January 11, 2010 at 11:27 AM
John Charlton: You and Leo D’Onofrio might be interested in the thread on Free Republic discussing Hemenway’s filing of judicial notice of HI Territorial Law 57 allowing the issuance of COLBs to infants not born in HI posted by rxsid. There is also discussion pointing to reasons why the Blaine BC might actually be valid and filed under that law (Blaine discussion begins at comment #57 by rxsid, especially note my comment #121).

http://www.freerepublic.com/focus/news/2423856/posts?q=1&;page=1

A plausible rationale for the notation of a 1982 statute in a footnote in the Blaine BC, which some folks jumped on to declare “hoax” for appearing in a 1961 document is discussed.

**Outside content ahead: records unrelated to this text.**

-- pv_equiv track=rewrite | github.com/lopuhin/ru-jungle | taiga.py | clean_subtitles_lines
-- ===== SOURCE A (Python) =====
-- from typing import List, Dict
--
-- def clean_subtitles_lines(lines: List[str]) -> List[str]:
--     cleaned = []
--     for i, line in enumerate(lines):
--         line = line.strip()
--         next_line = '' if i == len(lines) - 1 else lines[i + 1]
--         prev_line = '' if i == 0 else lines[i - 1]
--         # remove ... \n ...
--         if line.endswith('...') and next_line.startswith('...'):
--             line = line.rstrip('...').strip()
--         if line.startswith('...') and prev_line.endswith('...'):
--             line = line.lstrip('...').strip()
--         # join lines starting with lower case letter
--         # (but lines with ... are not joined)
--         if (i and line and cleaned and
--                 line[0].isalpha() and line[0].islower() and
--                 not cleaned[-1].endswith('.')):
--             cleaned[-1] = cleaned[-1] + ' ' + line
--         else:
--             cleaned.append(line)
--     return cleaned
-- ===== SOURCE B (Python) =====
-- def clean_subtitles_lines(lines):
--     n = len(lines)
--     ts = []
--     for i, raw in enumerate(lines):
--         t = raw.strip()
--         nxt = lines[i + 1] if i + 1 < n else ''
--         prv = lines[i - 1] if i else ''
--         if t.endswith('...') and nxt.startswith('...'):
--             t = t.rstrip('.').strip()
--         if t.startswith('...') and prv.endswith('...'):
--             t = t.lstrip('.').strip()
--         ts.append(t)
--
--     def joinable(j):
--         t = ts[j]
--         return bool(t) and t[0].isalpha() and t[0].islower() \
--             and not ts[j - 1].endswith('.')
--
--     out = []
--     i = 0
--     while i < n:
--         j = i + 1
--         buf = ts[i]
--         while j < n and joinable(j):
--             buf = buf + ' ' + ts[j]
--             j += 1
--         out.append(buf)
--         i = j
--     return out
-- ===== Notes on version B (the rewrite author's own statement) =====
-- stated objective: alternative
-- what changed: B replaces A's single stateful fold that mutates cleaned[-1] by segmentation: it precomputes the trimmed lines, then a nested index loop cuts them into runs at positions where a pure 'joinable' predicate (reading only the trimmed neighbour, never the output accumulator) fails, emitting each run joined with spaces.
import Mathlib
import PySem

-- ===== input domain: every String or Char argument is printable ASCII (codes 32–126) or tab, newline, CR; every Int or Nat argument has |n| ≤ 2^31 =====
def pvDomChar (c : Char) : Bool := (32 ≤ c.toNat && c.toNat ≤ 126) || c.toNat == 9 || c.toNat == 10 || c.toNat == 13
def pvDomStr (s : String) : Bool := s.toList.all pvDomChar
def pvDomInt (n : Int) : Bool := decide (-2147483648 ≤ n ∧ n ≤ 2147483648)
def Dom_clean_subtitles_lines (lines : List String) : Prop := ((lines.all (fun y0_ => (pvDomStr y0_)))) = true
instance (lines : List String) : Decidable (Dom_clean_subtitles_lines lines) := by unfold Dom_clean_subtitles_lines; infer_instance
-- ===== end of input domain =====

-- B computes the cleaned lines by segmentation (precompute trimmed lines, then cut them into runs with a pure joinable predicate and emit each run space-joined) instead of A's single stateful fold mutating cleaned[-1]; same return value, no speed claim.


-- ===== PORT A =====
-- shared primitive ports of Python str built-ins used by BOTH sources:
-- s.rstrip('...') / s.lstrip('...') strip the char set {'.'} from the end / start (exact):
def pvRstripDots (s : String) : String := String.ofList ((s.toList.reverse.dropWhile (fun c => c == '.')).reverse)
def pvLstripDots (s : String) : String := String.ofList (s.toList.dropWhile (fun c => c == '.'))
-- t[0].isalpha() and t[0].islower() (only reached when the string is nonempty):
def pvHeadLowerAlpha (s : String) : Bool :=
  match s.toList with
  | [] => false
  | c :: _ => PySem.Chars.isalpha c && PySem.Chars.islower c
-- Python '+' on str (kernel-transparent, unlike String.append):
def pvCat (a b : String) : String := String.ofList (a.toList ++ b.toList)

The footnote may well have been added after 1982 in field 23, which is where “alterations” such as a 1982 footnote to explain the discrepancy between location of birth in Honolulu and name of hospital in Kenya would be placed.

The field 6a on the Blaine long form say “Location of Birth” is “Honolulu”, yet field 6c “Name of hospital” says “Unknown — Kenya, Africa” and a post-1982 footnote says the information was provided by Grandmother. So Blaine maps perfectly to the summary Factcheck short form COLB which says location of birth is Honolulu, but that short form doesn’t have a hospital name field, so the short form omits any reference to an unknown Kenya hospital.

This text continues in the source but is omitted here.